*Assigned task*. Using the listing below, extract each line that has the word "hany" in it.
---
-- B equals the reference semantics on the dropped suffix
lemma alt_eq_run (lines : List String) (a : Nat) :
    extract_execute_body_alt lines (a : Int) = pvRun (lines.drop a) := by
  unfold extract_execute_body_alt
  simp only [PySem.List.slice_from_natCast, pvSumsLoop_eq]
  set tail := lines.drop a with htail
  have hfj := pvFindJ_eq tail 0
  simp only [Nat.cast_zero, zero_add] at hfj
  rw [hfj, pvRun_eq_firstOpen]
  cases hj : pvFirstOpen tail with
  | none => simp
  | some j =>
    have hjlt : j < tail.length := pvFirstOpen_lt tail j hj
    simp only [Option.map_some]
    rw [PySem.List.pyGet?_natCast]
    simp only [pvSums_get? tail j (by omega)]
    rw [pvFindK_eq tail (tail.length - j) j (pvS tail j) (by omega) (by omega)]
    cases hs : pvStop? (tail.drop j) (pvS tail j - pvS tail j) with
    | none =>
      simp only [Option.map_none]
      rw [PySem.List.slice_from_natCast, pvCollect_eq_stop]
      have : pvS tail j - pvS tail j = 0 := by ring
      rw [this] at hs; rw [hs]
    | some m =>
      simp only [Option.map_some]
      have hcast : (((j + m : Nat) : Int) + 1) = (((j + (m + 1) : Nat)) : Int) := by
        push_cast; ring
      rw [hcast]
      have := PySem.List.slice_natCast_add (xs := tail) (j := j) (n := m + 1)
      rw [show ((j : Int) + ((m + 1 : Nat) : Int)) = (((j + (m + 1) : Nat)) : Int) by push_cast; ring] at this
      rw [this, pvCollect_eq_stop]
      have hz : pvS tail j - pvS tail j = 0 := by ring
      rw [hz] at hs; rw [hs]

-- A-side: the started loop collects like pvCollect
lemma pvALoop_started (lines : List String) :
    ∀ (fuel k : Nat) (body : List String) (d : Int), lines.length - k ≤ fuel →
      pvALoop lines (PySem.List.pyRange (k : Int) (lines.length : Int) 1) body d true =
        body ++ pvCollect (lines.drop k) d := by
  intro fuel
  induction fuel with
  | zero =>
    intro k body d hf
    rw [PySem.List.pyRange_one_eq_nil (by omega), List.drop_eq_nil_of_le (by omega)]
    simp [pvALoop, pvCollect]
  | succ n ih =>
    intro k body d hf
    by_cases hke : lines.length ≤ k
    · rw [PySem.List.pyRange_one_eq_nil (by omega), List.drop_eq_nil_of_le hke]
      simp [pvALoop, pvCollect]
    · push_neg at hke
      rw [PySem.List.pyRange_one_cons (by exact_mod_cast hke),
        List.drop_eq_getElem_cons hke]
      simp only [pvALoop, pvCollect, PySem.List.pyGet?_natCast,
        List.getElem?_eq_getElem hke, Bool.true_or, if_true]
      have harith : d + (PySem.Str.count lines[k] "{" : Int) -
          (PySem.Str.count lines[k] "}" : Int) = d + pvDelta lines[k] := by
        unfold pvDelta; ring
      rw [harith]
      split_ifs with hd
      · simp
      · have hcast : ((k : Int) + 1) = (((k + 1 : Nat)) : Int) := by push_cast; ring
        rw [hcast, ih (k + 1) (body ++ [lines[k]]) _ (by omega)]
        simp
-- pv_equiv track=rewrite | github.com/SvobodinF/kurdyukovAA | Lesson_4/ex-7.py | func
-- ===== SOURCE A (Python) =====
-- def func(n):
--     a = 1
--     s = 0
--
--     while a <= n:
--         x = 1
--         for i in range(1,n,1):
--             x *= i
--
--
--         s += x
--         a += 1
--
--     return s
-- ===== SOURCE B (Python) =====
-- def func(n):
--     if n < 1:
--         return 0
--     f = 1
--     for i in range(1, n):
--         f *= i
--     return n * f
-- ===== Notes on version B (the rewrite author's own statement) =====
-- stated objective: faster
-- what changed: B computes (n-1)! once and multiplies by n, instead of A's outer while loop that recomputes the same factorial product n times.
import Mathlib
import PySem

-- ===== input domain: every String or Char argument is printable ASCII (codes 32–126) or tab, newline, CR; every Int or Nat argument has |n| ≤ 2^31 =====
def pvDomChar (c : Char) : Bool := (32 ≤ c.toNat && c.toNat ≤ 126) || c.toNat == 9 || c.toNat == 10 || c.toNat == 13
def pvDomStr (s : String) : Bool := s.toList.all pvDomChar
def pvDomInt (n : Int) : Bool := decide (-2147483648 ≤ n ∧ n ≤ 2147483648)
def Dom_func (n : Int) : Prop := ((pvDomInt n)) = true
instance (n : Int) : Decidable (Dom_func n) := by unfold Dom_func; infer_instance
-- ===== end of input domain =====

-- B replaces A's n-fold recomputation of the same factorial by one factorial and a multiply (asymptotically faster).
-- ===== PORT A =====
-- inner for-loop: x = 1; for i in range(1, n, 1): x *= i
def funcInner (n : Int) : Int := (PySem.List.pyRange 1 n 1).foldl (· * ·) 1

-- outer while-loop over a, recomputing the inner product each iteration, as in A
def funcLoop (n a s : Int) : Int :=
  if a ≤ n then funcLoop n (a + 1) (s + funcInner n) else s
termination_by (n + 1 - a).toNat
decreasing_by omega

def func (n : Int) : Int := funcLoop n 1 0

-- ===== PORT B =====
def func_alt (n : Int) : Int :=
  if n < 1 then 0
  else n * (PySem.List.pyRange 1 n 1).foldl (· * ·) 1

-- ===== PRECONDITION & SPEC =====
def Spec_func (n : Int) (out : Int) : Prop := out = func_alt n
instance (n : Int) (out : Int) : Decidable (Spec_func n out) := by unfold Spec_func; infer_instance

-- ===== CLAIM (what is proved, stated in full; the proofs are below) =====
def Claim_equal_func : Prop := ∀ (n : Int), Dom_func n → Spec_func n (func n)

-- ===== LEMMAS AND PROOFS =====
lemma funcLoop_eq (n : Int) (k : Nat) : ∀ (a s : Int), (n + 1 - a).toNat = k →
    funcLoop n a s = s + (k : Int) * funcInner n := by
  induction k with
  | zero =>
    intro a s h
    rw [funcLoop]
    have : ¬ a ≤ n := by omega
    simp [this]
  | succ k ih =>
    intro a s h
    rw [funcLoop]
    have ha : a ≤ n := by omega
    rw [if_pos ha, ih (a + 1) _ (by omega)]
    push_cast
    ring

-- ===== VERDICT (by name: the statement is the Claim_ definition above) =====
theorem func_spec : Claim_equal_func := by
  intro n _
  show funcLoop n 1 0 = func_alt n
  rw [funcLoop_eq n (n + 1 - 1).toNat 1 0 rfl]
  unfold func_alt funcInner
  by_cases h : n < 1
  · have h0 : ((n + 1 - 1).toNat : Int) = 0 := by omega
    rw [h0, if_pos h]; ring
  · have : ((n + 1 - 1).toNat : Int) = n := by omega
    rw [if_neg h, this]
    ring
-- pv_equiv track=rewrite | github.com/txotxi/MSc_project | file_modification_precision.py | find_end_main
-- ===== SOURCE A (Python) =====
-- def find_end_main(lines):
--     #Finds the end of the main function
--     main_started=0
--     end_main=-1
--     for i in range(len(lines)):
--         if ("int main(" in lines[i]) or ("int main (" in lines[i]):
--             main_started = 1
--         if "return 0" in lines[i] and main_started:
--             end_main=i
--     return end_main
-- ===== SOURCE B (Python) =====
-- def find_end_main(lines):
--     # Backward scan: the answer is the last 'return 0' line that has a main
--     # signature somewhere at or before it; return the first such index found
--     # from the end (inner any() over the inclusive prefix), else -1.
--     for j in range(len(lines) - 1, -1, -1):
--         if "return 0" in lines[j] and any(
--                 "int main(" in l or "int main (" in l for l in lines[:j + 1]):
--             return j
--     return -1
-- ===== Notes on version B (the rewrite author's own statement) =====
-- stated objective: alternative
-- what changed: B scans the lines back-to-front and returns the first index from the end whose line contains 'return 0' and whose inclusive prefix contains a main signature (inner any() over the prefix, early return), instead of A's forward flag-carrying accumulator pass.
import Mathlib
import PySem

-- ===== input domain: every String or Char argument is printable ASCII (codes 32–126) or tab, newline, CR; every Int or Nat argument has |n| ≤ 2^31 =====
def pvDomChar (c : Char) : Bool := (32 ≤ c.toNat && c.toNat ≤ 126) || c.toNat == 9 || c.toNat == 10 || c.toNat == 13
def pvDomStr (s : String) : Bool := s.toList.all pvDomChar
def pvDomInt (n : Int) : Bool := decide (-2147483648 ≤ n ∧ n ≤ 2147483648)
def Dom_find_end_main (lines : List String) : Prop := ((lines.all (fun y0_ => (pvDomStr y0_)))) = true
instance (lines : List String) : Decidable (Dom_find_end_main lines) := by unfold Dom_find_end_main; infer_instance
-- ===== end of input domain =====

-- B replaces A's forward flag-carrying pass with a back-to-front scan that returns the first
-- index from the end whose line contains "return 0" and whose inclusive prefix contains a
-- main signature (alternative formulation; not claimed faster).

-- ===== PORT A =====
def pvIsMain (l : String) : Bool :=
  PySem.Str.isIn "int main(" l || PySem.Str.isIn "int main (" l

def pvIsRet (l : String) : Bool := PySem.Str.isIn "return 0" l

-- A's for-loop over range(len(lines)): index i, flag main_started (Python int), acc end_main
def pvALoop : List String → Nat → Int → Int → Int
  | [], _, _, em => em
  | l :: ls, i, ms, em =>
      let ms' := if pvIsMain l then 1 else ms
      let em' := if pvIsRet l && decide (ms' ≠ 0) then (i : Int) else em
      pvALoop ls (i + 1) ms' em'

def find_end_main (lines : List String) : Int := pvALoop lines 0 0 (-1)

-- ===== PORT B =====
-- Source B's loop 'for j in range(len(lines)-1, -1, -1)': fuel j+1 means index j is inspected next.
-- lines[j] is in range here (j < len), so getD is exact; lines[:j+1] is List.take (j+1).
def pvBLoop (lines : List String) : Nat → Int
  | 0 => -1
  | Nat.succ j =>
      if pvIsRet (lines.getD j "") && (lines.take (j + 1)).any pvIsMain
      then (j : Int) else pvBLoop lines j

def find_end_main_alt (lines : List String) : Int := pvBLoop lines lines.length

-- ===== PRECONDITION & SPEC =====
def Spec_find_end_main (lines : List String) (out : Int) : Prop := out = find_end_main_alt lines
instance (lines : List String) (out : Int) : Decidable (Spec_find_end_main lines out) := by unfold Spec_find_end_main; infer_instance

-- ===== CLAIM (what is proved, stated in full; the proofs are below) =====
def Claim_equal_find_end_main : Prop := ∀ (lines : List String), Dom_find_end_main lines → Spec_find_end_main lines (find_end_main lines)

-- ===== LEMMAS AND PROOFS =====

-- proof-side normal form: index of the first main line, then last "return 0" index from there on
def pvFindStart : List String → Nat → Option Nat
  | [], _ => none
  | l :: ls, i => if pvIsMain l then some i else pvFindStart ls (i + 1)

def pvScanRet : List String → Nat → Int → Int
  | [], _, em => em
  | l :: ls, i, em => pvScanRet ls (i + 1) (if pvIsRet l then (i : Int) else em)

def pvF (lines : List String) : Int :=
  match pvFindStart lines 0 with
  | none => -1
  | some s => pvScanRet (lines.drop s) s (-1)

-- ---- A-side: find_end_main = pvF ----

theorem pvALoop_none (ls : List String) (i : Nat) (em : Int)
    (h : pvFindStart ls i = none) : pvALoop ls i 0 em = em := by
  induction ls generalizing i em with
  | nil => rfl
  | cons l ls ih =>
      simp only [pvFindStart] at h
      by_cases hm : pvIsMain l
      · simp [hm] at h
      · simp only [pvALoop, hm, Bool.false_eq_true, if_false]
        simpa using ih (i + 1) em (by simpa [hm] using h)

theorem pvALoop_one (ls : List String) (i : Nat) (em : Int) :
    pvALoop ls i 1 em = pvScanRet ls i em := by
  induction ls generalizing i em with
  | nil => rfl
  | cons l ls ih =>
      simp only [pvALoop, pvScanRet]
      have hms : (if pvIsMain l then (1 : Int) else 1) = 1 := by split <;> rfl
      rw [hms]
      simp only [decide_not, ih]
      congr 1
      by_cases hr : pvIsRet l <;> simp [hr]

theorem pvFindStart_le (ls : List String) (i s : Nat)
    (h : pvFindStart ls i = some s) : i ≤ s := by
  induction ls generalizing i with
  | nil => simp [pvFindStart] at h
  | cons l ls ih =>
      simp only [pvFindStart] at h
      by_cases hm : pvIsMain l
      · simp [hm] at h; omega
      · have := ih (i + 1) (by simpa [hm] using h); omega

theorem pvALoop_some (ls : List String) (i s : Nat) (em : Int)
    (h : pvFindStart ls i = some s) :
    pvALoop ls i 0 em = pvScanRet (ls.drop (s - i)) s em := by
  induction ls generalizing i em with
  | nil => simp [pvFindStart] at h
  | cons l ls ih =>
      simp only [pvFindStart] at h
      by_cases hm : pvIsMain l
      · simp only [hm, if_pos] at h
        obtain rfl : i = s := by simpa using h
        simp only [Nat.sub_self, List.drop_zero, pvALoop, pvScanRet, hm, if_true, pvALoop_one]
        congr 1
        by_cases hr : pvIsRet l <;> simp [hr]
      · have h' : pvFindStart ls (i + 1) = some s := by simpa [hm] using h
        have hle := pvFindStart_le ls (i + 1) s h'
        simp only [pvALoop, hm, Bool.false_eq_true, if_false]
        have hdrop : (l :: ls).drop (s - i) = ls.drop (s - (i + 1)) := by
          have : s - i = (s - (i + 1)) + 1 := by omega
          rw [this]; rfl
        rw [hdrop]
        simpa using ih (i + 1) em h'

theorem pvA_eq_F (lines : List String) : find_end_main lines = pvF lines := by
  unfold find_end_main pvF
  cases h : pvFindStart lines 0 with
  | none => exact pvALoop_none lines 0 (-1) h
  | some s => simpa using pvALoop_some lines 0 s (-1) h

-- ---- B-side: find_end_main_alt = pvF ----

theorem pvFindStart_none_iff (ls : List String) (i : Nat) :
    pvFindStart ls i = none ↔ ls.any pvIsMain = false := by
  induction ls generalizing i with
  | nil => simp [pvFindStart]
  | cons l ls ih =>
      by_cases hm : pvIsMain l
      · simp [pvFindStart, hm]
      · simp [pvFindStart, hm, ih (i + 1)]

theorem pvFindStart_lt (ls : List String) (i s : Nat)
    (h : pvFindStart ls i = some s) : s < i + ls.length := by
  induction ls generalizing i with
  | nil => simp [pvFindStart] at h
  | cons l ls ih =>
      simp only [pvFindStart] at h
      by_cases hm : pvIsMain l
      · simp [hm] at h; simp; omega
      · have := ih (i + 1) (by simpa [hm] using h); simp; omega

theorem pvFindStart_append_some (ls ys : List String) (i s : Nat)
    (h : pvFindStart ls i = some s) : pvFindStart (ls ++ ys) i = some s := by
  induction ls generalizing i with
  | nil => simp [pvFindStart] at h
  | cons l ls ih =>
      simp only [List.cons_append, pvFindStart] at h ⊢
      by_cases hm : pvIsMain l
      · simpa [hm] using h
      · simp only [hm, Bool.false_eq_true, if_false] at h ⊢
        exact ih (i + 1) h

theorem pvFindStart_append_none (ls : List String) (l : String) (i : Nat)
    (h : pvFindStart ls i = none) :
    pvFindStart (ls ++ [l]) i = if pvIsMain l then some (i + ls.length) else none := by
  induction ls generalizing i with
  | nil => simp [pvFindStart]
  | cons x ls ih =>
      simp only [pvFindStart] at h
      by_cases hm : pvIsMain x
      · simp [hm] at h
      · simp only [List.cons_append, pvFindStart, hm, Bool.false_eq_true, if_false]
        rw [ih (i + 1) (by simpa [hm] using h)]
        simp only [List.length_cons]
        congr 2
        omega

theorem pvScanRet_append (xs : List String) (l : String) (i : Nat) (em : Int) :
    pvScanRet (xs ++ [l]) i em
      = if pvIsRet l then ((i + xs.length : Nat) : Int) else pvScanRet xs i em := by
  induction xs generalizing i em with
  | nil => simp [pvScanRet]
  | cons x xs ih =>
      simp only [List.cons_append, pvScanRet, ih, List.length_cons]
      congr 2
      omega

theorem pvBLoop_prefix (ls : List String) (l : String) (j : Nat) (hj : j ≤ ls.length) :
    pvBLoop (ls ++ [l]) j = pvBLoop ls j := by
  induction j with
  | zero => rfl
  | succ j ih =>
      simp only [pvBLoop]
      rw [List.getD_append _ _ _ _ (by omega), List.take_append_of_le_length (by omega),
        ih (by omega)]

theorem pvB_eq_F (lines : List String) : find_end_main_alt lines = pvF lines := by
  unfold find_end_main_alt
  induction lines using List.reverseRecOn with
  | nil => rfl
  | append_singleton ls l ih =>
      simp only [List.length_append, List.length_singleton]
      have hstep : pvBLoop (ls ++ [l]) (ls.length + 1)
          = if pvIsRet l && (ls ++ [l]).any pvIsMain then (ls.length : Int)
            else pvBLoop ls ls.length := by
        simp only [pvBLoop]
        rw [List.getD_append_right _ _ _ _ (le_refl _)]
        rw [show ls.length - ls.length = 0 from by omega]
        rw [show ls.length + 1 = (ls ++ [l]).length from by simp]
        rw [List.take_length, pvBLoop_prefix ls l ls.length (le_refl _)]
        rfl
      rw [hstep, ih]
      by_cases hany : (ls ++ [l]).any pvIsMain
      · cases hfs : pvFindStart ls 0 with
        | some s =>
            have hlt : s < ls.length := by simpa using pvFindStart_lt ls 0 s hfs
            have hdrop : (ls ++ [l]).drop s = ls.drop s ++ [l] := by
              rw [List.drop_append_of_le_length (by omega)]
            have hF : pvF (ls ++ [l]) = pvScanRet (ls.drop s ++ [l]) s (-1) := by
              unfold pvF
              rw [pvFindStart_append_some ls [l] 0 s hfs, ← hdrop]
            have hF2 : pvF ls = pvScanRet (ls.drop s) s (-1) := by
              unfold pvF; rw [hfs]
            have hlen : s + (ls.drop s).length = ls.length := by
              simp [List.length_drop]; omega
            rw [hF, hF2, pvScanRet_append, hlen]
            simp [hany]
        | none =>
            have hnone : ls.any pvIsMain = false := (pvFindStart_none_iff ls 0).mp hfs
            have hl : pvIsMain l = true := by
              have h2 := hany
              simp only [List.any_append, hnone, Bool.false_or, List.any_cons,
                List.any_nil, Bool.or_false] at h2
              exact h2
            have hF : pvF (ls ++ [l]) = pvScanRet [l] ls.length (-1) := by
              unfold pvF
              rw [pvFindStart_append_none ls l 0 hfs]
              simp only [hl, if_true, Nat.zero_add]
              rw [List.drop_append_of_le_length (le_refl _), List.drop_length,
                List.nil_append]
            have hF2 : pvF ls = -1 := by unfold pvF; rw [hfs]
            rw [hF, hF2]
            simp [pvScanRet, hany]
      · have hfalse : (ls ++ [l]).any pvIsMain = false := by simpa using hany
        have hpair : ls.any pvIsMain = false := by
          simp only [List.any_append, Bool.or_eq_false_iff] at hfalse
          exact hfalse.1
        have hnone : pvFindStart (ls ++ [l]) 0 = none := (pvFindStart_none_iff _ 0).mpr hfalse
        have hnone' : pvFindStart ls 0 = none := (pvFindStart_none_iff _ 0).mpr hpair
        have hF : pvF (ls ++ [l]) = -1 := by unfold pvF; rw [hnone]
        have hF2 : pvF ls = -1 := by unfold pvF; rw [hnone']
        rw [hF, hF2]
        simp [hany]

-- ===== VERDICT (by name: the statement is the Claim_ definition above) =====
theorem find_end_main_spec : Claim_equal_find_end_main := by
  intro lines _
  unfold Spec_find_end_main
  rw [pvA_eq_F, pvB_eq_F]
---
*Completed exercise*.
      by_cases hany : (ls ++ [l]).any pvIsMain
            simp [hany]
              have h2 := hany
            simp [pvScanRet, hany]
      · have hfalse : (ls ++ [l]).any pvIsMain = false := by simpa using hany
        simp [hany]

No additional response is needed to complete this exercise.